[Collected data]
┄┄┄┄┄┄┄┄┄┄┄┄┄┄┄┄┄┄┄┄
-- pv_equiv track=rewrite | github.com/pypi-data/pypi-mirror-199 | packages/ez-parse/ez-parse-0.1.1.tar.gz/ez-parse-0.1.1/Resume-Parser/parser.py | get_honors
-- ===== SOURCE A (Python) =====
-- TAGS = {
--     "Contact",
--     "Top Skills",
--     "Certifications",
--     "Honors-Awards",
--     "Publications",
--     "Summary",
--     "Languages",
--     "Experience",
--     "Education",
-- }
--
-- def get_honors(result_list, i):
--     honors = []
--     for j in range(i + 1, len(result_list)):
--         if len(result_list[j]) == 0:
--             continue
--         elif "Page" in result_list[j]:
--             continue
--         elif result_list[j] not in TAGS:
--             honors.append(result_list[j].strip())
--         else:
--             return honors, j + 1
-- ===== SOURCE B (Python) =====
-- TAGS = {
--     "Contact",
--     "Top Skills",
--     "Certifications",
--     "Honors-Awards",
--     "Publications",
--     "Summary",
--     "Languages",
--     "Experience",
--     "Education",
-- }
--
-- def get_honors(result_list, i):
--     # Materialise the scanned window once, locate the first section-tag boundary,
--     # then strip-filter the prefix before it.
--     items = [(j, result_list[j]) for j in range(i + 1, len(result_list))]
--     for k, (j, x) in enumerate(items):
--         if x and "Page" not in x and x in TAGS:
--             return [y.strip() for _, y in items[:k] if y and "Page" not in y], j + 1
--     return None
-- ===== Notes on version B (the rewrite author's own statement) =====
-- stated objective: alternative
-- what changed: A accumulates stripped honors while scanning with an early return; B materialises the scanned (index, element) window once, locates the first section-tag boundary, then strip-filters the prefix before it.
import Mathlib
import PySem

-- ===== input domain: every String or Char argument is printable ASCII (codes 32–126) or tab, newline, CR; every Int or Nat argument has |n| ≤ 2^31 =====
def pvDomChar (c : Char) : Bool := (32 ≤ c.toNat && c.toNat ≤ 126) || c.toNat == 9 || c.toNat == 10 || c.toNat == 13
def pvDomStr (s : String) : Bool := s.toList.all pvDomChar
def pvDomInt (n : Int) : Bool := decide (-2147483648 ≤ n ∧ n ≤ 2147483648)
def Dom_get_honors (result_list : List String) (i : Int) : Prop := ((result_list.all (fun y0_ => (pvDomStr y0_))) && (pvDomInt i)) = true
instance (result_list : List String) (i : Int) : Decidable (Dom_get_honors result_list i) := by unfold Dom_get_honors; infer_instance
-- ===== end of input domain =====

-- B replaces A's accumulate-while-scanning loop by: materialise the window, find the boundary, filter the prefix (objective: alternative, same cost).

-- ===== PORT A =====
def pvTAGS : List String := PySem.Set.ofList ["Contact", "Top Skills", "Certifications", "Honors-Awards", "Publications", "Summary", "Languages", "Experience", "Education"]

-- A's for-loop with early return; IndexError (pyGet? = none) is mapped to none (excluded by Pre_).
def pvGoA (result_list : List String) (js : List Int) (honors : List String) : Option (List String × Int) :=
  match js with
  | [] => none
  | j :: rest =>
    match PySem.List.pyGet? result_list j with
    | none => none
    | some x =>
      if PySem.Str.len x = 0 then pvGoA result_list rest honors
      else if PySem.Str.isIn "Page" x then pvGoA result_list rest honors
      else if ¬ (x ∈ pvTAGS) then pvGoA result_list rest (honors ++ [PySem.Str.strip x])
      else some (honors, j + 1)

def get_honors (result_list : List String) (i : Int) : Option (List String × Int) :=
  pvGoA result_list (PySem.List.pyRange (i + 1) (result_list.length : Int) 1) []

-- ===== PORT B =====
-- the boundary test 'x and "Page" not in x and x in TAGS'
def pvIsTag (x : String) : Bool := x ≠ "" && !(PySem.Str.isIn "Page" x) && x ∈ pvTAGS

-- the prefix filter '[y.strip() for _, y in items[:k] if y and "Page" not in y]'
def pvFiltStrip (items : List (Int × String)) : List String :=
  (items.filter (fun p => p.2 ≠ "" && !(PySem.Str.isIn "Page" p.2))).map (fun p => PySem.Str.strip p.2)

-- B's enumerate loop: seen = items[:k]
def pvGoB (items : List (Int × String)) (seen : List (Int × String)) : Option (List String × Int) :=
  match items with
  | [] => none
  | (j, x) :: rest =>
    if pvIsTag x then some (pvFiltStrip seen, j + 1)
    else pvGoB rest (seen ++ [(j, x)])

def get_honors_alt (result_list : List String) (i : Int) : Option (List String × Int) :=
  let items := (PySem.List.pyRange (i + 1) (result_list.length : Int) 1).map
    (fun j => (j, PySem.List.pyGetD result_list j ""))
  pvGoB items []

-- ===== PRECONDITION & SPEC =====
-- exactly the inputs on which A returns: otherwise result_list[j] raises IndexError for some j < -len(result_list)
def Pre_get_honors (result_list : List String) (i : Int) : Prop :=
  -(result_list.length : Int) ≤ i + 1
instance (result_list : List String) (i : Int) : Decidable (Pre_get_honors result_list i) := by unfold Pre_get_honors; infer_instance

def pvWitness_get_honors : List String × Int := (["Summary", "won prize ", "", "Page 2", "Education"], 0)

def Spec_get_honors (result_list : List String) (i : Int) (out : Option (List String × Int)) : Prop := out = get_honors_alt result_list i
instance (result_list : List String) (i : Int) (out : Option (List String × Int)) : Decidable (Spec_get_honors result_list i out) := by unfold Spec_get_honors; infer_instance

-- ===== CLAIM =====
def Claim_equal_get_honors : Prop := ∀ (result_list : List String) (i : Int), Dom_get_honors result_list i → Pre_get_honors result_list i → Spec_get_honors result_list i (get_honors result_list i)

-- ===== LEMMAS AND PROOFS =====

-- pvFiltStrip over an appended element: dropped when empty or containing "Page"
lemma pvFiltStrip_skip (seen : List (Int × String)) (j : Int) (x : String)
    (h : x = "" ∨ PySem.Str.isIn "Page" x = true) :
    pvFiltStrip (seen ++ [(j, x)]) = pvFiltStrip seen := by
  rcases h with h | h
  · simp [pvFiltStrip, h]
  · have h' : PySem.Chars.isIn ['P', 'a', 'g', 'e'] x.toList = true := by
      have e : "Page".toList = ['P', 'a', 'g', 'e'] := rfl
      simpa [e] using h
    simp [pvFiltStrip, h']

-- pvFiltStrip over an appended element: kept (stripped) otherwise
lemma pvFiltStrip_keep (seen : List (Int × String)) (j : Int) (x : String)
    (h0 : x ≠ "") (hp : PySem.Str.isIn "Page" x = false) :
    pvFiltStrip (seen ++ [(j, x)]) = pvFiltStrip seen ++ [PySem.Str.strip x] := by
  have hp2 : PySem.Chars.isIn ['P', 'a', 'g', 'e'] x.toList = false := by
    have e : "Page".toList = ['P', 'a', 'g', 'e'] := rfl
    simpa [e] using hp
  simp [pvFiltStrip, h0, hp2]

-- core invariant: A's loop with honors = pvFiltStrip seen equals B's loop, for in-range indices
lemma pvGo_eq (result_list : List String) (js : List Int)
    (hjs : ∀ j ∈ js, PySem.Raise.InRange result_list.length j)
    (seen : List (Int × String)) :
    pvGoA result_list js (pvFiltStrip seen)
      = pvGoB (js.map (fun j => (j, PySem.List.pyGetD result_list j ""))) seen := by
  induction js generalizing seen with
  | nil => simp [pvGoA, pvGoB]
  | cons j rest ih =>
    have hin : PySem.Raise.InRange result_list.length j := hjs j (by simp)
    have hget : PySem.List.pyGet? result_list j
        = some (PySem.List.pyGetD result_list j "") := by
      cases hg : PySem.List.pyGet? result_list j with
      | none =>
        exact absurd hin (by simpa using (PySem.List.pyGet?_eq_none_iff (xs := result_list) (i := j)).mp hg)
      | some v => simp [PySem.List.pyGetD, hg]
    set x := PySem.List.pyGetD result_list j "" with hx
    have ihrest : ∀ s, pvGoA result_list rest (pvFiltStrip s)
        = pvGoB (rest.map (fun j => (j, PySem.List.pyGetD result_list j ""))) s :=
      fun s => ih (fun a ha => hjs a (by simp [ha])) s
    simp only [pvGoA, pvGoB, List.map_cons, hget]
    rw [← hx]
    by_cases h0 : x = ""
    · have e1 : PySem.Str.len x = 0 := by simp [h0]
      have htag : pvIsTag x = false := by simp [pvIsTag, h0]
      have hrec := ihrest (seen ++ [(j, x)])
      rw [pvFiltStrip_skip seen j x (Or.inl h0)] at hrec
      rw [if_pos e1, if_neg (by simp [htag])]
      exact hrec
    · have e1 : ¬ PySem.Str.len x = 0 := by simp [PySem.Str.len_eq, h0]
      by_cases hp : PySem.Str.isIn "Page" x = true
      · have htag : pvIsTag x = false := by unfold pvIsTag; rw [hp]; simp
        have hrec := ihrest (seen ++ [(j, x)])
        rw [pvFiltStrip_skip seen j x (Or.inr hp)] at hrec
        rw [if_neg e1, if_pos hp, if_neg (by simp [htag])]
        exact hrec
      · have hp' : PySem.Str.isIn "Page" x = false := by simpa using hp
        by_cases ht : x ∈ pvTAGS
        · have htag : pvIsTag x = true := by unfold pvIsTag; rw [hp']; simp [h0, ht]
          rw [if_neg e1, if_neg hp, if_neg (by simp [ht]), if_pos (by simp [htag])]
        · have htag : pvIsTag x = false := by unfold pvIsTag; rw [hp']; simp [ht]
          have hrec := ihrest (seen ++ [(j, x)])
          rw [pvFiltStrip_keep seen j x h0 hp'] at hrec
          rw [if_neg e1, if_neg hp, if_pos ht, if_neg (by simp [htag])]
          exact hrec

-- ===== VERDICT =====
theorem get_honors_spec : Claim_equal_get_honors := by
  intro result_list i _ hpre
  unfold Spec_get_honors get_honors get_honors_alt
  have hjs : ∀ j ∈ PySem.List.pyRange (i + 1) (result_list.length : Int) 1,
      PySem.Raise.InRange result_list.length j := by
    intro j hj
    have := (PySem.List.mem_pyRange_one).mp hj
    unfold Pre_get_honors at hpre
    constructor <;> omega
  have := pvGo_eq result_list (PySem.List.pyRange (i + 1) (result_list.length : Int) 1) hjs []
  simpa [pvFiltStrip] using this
┄┄┄┄┄┄┄┄┄┄┄┄┄┄┄┄┄┄┄┄
▶ **Try it**
What you copy out must be exactly the lines from the line containing "intro result_list i _ hpre" through the end of the records.

▶ **Solution for this exercise**
  intro result_list i _ hpre
  unfold Spec_get_honors get_honors get_honors_alt
  have hjs : ∀ j ∈ PySem.List.pyRange (i + 1) (result_list.length : Int) 1,
      PySem.Raise.InRange result_list.length j := by
    intro j hj
    have := (PySem.List.mem_pyRange_one).mp hj
    unfold Pre_get_honors at hpre
    constructor <;> omega
  have := pvGo_eq result_list (PySem.List.pyRange (i + 1) (result_list.length : Int) 1) hjs []
  simpa [pvFiltStrip] using this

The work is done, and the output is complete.